Bien souvent, en lisant la presse ou en écoutant la
radio, je tombe sur des expressions comme :
Je sais, je
vais briser un tabou, mais…
Ou :
Vous savez,
je n’ai pas de tabou, moi…
Ou encore :
Parlons
sans tabou, voulez-vous bien…
C’est curieux, mais dès que j’entends le mot tabou, il me vient un soupçon : la
personne qui parle ainsi va ou bien enfoncer une porte ouverte ou bien faire
allégeance à l’esprit du temps, en professant, ce qui est de bon ton, une
horreur pour tout ce qui pourrait ressembler à un dogme ou au respect d’un
caractère sacré – un genre très bien porté de subversion, en somme.
Définition
Cherchez dans un dictionnaire : un bon gros Petit Robert bien élimé, ou sur le site
du Trésor de la langue française (ici, et laissez-vous guider), par
exemple. Le nom tabou vous renverra
en gros à un sacré à la fois primitif, exotique et païen, transposé à des
usages d’ici et maintenant.
Gradation et nivellement
Celui qui proclame n’avoir pas de tabou nous dit
deux choses : premièrement, que ce qu’il désigne comme un tabou relève d’une croyance dépassée,
arriérée, indigne d’être prise au sérieux par l’homme moderne ;
secondement, que ceux qui tiendraient à l’usage ainsi désigné sont en somme un
genre de primitif qui ne méritent qu’un regard vaguement attendri, dans la
vitrine d’un musée ethnographique.
Tout peut y passer, du tabou des 35 heures au tabou
de la fin de vie, en passant par le tabou
du travail du dimanche ou les tabous
de l’identité sexuelle. Curieusement, on peut observer simultanément une
gradation et un nivellement dans ces « tabous » : peu à peu, on
range au musée des notions plus ou moins anodines (entre nous, travailler 35 ou
37 heures par semaine, eh bien, peu me chaut), puis des notions plus sensibles
sans être moralement insupportables (le travail du dimanche), avant de toucher
à des équilibres symboliques (comme l’identité sexuelle) et, enfin, à la vie
même (comme des questions sur la fin de vie), sans trop savoir, dans ces
conditions, où il est prescrit de s’arrêter ; toutes ces notions seront
rangées dans la même catégorie, afin de s’éviter toute question morale : tabous, vieilleries, quoi. Des superstitions
auxquelles ne peuvent s’agripper que quelques fossiles, sans trop savoir
pourquoi ils y tiennent tant. Autant balayer tout cela, les tabous aussi bien que les fossiles qui s’y
agrippent, pareils à de vieux bigorneaux, ce dont conviendront tous les esprits
rationnels et éclairés.
Objection
C’est drôle, mais pour ma part, je ne crois pas
avoir beaucoup de tabous. Certaines choses
me sont sacrées, mais j’ai l’impression de savoir pourquoi, dans la plupart des
cas. Disons que mes raisons, fondamentalement, sont religieuses, avec leurs
logiques conséquences morales. Je ne pense pas que qui viole ce que je tiens
pour sacré mérite d’être tué, ni qu’il sera nécessairement foudroyé dans les
quinze jours. Mais cette personne m’offensera (ce qui n’est pas insurmontable)

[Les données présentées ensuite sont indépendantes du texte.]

-- pv_equiv track=rewrite | github.com/jprodcc-rodc/throughline | filter/openwebui_filter.py | _build_recall_judge_user_msg
-- ===== SOURCE A (Python) =====
-- def _build_recall_judge_user_msg(messages: list, current_query: str) -> str:
--     """Build the user-role message for the RecallJudge: the last 6 user/assistant
--     turns wrapped in <recent_history>, plus <current_query>. The current user message
--     is already extracted separately and is stripped from the history list."""
--     parts = []
--     hist = []
--     for m in messages:
--         if not isinstance(m, dict):
--             continue  # defensive: skip non-dict entries
--         role = m.get("role", "")
--         if role not in ("user", "assistant"):
--             continue
--         content = m.get("content", "")
--         if isinstance(content, list):
--             text = ""
--             for c in content:
--                 if isinstance(c, dict) and c.get("type") == "text":
--                     text = c.get("text", "") or ""
--                     break
--             content = text
--         hist.append({"role": role, "content": str(content)})
--     # The current user message is the last entry — drop it.
--     if hist and hist[-1]["role"] == "user":
--         hist = hist[:-1]
--     # Keep only the last 6 turns.
--     hist = hist[-6:]
--     if hist:
--         lines = []
--         for h in hist:
--             snippet = (h["content"] or "")[:300]
--             lines.append(f"{h['role']}: {snippet}")
--         parts.append("<recent_history>\n" + "\n".join(lines) + "\n</recent_history>")
--     parts.append(f"<current_query>{current_query}</current_query>")
--     return "\n".join(parts)
-- ===== SOURCE B (Python) =====
-- def _build_recall_judge_user_msg(messages: list, current_query: str) -> str:
--     """Same prompt, built back-to-front: walk messages from the end, skip the
--     trailing current user message, keep at most 6 valid turns, then reverse."""
--     turns = []
--     seen_first = False
--     for m in reversed(messages):
--         if not isinstance(m, dict):
--             continue
--         role = m.get("role", "")
--         if role not in ("user", "assistant"):
--             continue
--         content = m.get("content", "")
--         if isinstance(content, list):
--             text = ""
--             for c in content:
--                 if isinstance(c, dict) and c.get("type") == "text":
--                     text = c.get("text", "") or ""
--                     break
--             content = text
--         content = str(content)
--         if not seen_first:
--             seen_first = True
--             if role == "user":
--                 continue  # the current query, already stripped from the history
--         if len(turns) == 6:
--             break
--         turns.append((role, content))
--     msg = f"<current_query>{current_query}</current_query>"
--     if turns:
--         lines = "\n".join(f"{r}: {c[:300]}" for r, c in reversed(turns))
--         msg = f"<recent_history>\n{lines}\n</recent_history>\n{msg}"
--     return msg
-- ===== Notes on version B (the rewrite author's own statement) =====
-- stated objective: alternative
-- what changed: B builds the history back-to-front: a single reverse scan that skips the trailing user turn and stops after 6 kept turns, then reverses the bounded buffer, instead of A's filter-everything forward pass followed by drop-last and [-6:] slicing.
import Mathlib
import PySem

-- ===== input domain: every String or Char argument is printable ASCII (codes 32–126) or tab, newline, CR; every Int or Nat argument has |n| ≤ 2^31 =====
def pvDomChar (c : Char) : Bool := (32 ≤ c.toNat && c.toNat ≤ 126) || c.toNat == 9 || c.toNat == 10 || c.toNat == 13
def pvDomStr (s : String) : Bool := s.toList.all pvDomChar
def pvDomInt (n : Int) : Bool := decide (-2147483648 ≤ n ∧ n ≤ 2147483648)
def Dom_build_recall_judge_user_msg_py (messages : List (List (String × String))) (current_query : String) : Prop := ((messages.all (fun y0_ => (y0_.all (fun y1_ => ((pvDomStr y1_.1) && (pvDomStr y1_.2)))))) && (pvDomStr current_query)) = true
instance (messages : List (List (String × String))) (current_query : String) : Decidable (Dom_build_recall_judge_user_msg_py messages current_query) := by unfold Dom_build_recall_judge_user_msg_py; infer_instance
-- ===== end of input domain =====

-- B rebuilds the same prompt back-to-front (single bounded reverse scan instead of
-- filter-everything-then-drop-and-slice); objective: alternative decomposition, same output.

-- m.get(key, default) on a dict given as an association list (first match wins)
def pvGetD (m : List (String × String)) (k dflt : String) : String :=
  PySem.Dict.getD (PySem.Dict.mk m) k dflt

-- ===== PORT A =====
-- In the Lean type every entry is a dict of strings, so `isinstance(m, dict)` is
-- always true, the `isinstance(content, list)` branch never fires and `str(content)`
-- is the identity; those dead branches are omitted. `(content or "")` is kept
-- literally as `if c = "" then "" else c`.
def build_recall_judge_user_msg_py (messages : List (List (String × String))) (current_query : String) : String :=
  let hist : List (String × String) := messages.foldl (fun hist m =>
    let role := pvGetD m "role" ""
    if role = "user" ∨ role = "assistant" then
      hist ++ [(role, pvGetD m "content" "")]
    else hist) []
  -- if hist and hist[-1]["role"] == "user": hist = hist[:-1]
  let hist := if hist ≠ [] ∧ (PySem.List.pyGet? hist (-1)).map Prod.fst = some "user"
              then PySem.List.slice hist none (some (-1)) else hist
  -- hist = hist[-6:]
  let hist := PySem.List.slice hist (some (-6)) none
  let parts : List String :=
    if hist ≠ [] then
      let lines : List String := hist.foldl (fun lines h =>
        lines ++ [h.1 ++ ": " ++ PySem.Str.slice (if h.2 = "" then "" else h.2) none (some 300)]) []
      ["<recent_history>" ++ "\n" ++ PySem.Str.join "\n" lines ++ "\n" ++ "</recent_history>"]
    else []
  let parts := parts ++ ["<current_query>" ++ current_query ++ "</current_query>"]
  PySem.Str.join "\n" parts

-- ===== PORT B =====
-- the reversed-loop of Source B: walk `reversed(messages)`, skip the trailing user turn,
-- stop after 6 kept turns (`break` = returning `turns`)
def pvCollectB : List (List (String × String)) → Bool → List (String × String) → List (String × String)
  | [], _, turns => turns
  | m :: rest, seenFirst, turns =>
    let role := pvGetD m "role" ""
    if role = "user" ∨ role = "assistant" then
      if seenFirst = false ∧ role = "user" then
        pvCollectB rest true turns
      else if turns.length = 6 then turns
      else pvCollectB rest true (turns ++ [(role, pvGetD m "content" "")])
    else pvCollectB rest seenFirst turns

def build_recall_judge_user_msg_py_alt (messages : List (List (String × String))) (current_query : String) : String :=
  let turns := pvCollectB messages.reverse false []
  let msg := "<current_query>" ++ current_query ++ "</current_query>"
  if turns ≠ [] then
    let lines := PySem.Str.join "\n"
      (turns.reverse.map (fun h => h.1 ++ ": " ++ PySem.Str.slice h.2 none (some 300)))
    "<recent_history>" ++ "\n" ++ lines ++ "\n" ++ "</recent_history>" ++ "\n" ++ msg
  else msg

-- ===== PRECONDITION & SPEC =====
def Spec_build_recall_judge_user_msg_py (messages : List (List (String × String))) (current_query : String) (out : String) : Prop := out = build_recall_judge_user_msg_py_alt messages current_query
instance (messages : List (List (String × String))) (current_query : String) (out : String) : Decidable (Spec_build_recall_judge_user_msg_py messages current_query out) := by unfold Spec_build_recall_judge_user_msg_py; infer_instance

-- ===== CLAIM (what is proved, stated in full; the proofs are below) =====
def Claim_equal_build_recall_judge_user_msg_py : Prop := ∀ (messages : List (List (String × String))) (current_query : String), Dom_build_recall_judge_user_msg_py messages current_query → Spec_build_recall_judge_user_msg_py messages current_query (build_recall_judge_user_msg_py messages current_query)

-- ===== LEMMAS AND PROOFS =====

-- the role/content extraction both loops perform
def pvValid (m : List (String × String)) : Option (String × String) :=
  let role := pvGetD m "role" ""
  if role = "user" ∨ role = "assistant" then some (role, pvGetD m "content" "") else none

-- drop a trailing "user" turn (A's guarded hist[:-1] step)
def pvDropLastUser (l : List (String × String)) : List (String × String) :=
  if l ≠ [] ∧ (PySem.List.pyGet? l (-1)).map Prod.fst = some "user"
  then PySem.List.slice l none (some (-1)) else l

-- drop a leading "user" turn (what B's first-valid skip does on the reversed list)
def pvDropHeadUser : List (String × String) → List (String × String)
  | [] => []
  | p :: t => if p.1 = "user" then t else p :: t

lemma pvFoldA (ms : List (List (String × String))) (acc : List (String × String)) :
    ms.foldl (fun hist m =>
      let role := pvGetD m "role" ""
      if role = "user" ∨ role = "assistant" then
        hist ++ [(role, pvGetD m "content" "")]
      else hist) acc = acc ++ ms.filterMap pvValid := by
  induction ms generalizing acc with
  | nil => simp
  | cons m rest ih =>
    simp only [List.foldl_cons, List.filterMap_cons, pvValid, ih]
    split <;> simp

-- the collector on a pair list (the valid-entry filter already applied)
def pvCollectF : List (String × String) → Bool → List (String × String) → List (String × String)
  | [], _, turns => turns
  | p :: rest, seenFirst, turns =>
    if seenFirst = false ∧ p.1 = "user" then pvCollectF rest true turns
    else if turns.length = 6 then turns
    else pvCollectF rest true (turns ++ [p])

lemma pvCollectB_eq_F (ms : List (List (String × String))) (b : Bool) (t : List (String × String)) :
    pvCollectB ms b t = pvCollectF (ms.filterMap pvValid) b t := by
  induction ms generalizing b t with
  | nil => rfl
  | cons m rest ih =>
    simp only [pvCollectB, pvValid, List.filterMap_cons]
    split
    · simp only [pvCollectF]
      split
      · exact ih _ _
      · split
        · rfl
        · exact ih _ _
    · exact ih _ _

lemma pvCollectF_true (t acc : List (String × String)) (h : acc.length ≤ 6) :
    pvCollectF t true acc = acc ++ t.take (6 - acc.length) := by
  induction t generalizing acc with
  | nil => simp [pvCollectF]
  | cons p rest ih =>
    simp only [pvCollectF]
    rw [if_neg (by simp)]
    by_cases h6 : acc.length = 6
    · rw [if_pos h6, h6]; simp
    · rw [if_neg h6, ih _ (by simp; omega)]
      have h7 : 6 - acc.length = (6 - (acc.length + 1)) + 1 := by omega
      simp only [List.length_append, List.length_cons, List.length_nil, Nat.zero_add, h7,
        List.take_succ_cons, List.append_assoc, List.cons_append, List.nil_append]

lemma pvCollectF_spec (r : List (String × String)) :
    pvCollectF r false [] = (pvDropHeadUser r).take 6 := by
  cases r with
  | nil => rfl
  | cons p t =>
    simp only [pvCollectF, pvDropHeadUser]
    by_cases hu : p.1 = "user"
    · rw [if_pos (by simp [hu]), if_pos hu, pvCollectF_true t [] (by simp)]; simp
    · rw [if_neg (by simp [hu]), if_neg hu, if_neg (by simp)]
      simp only [List.nil_append]
      rw [pvCollectF_true t [p] (by simp)]
      simp [List.take_succ_cons]

-- B's collected buffer is exactly the reverse of A's trimmed history
lemma pvTurns_eq (ms : List (List (String × String))) :
    pvCollectB ms.reverse false [] =
      (PySem.List.slice (pvDropLastUser (ms.filterMap pvValid)) (some (-6)) none).reverse := by
  rw [pvCollectB_eq_F, List.filterMap_reverse, pvCollectF_spec]
  have hslice : ∀ l : List (String × String),
      PySem.List.slice l (some (-6)) none = l.drop (l.length - 6) := by
    intro l; simp [PySem.List.slice]
  rw [hslice]
  generalize ms.filterMap pvValid = F
  induction F using List.reverseRecOn with
  | nil => simp [pvDropLastUser, pvDropHeadUser]
  | append_singleton xs x _ =>
    have hrev : (xs ++ [x]).reverse = x :: xs.reverse := by simp
    rw [hrev]
    simp only [pvDropHeadUser]
    have hget : (PySem.List.pyGet? (xs ++ [x]) (-1)).map Prod.fst = some x.1 := by
      simp [PySem.List.pyGet?, PySem.List.pyIdx?]
    by_cases hu : x.1 = "user"
    · rw [if_pos hu]
      have hd : pvDropLastUser (xs ++ [x]) = xs := by
        simp only [pvDropLastUser]
        rw [if_pos ⟨by simp, by rw [hget, hu]⟩, PySem.List.slice_to_neg_one]
        exact List.dropLast_concat
      rw [hd, List.take_reverse]
    · rw [if_neg hu]
      have hd : pvDropLastUser (xs ++ [x]) = xs ++ [x] := by
        simp only [pvDropLastUser]
        rw [if_neg]
        rintro ⟨-, hc⟩
        rw [hget] at hc
        exact hu (Option.some.inj hc)
      rw [hd, ← hrev, List.take_reverse]

lemma pvIfEmpty (c : String) : (if c = "" then "" else c) = c := by
  split <;> simp_all

-- ===== VERDICT (by name: the statement is the Claim_ definition above) =====
theorem build_recall_judge_user_msg_py_spec : Claim_equal_build_recall_judge_user_msg_py := by
  intro messages current_query _
  show build_recall_judge_user_msg_py messages current_query
      = build_recall_judge_user_msg_py_alt messages current_query
  simp only [build_recall_judge_user_msg_py, build_recall_judge_user_msg_py_alt]
  rw [pvFoldA, List.nil_append, pvTurns_eq, List.reverse_reverse]
  rw [show (if (messages.filterMap pvValid) ≠ [] ∧
        (PySem.List.pyGet? (messages.filterMap pvValid) (-1)).map Prod.fst = some "user"
      then PySem.List.slice (messages.filterMap pvValid) none (some (-1))
      else (messages.filterMap pvValid)) = pvDropLastUser (messages.filterMap pvValid) from rfl]
  set h := PySem.List.slice (pvDropLastUser (messages.filterMap pvValid)) (some (-6)) none with hh
  by_cases hne : h = []
  · simp only [hne, ne_eq, not_true_eq_false, if_false, List.reverse_nil, List.nil_append]
    rw [← String.toList_inj]
    simp [PySem.Str.toList_join, PySem.Chars.join_singleton]
  · have hlines : h.foldl (fun lines p =>
        lines ++ [p.1 ++ ": " ++ PySem.Str.slice (if p.2 = "" then "" else p.2) none (some 300)]) []
        = h.map (fun p => p.1 ++ ": " ++ PySem.Str.slice p.2 none (some 300)) := by
      rw [PySem.List.foldl_append_singleton_eq_map, List.nil_append]
      exact List.map_congr_left (fun p _ => by rw [pvIfEmpty])
    rw [if_pos hne, if_pos (by simp [hne]), hlines, ← String.toList_inj]
    simp [PySem.Str.toList_join, PySem.Chars.join_cons_cons, PySem.Chars.join_singleton]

et surtout, de mon point de vue, risquera fort d’offenser Dieu (Qui sera
triste). En gros, il me semble plutôt qu’un ennemi mérite la pitié et une
certaine sollicitude plutôt que la fureur.
Réciproquement, du reste, j’évite en général,
disons, d’allumer un cigare si je suis dans le sanctuaire des autres.
Et, du point de vue moral, j’inviterais volontiers
les briseurs de tabous à y regarder à deux fois avant de traiter de sauvages
ceux qui ne sont pas de leur avis et de balayer leurs objections avec mépris. Connaissent-ils
toutes les conséquences de leurs actes ou de leurs projets ?
Pour prendre une image, j’ai envie de leur dire de
ne pas retourner toutes les pierres qu’ils peuvent trouver sur leur chemin :
ce n’est pas que cela porte malheur, mais qui sait quelle vermine peut se
cacher en-dessous ?
Alors, de grâce, employons un peu moins le mot tabou. Lequel, d'ailleurs, est devenu un lieu
commun dont la banalité est propice à l’ennui.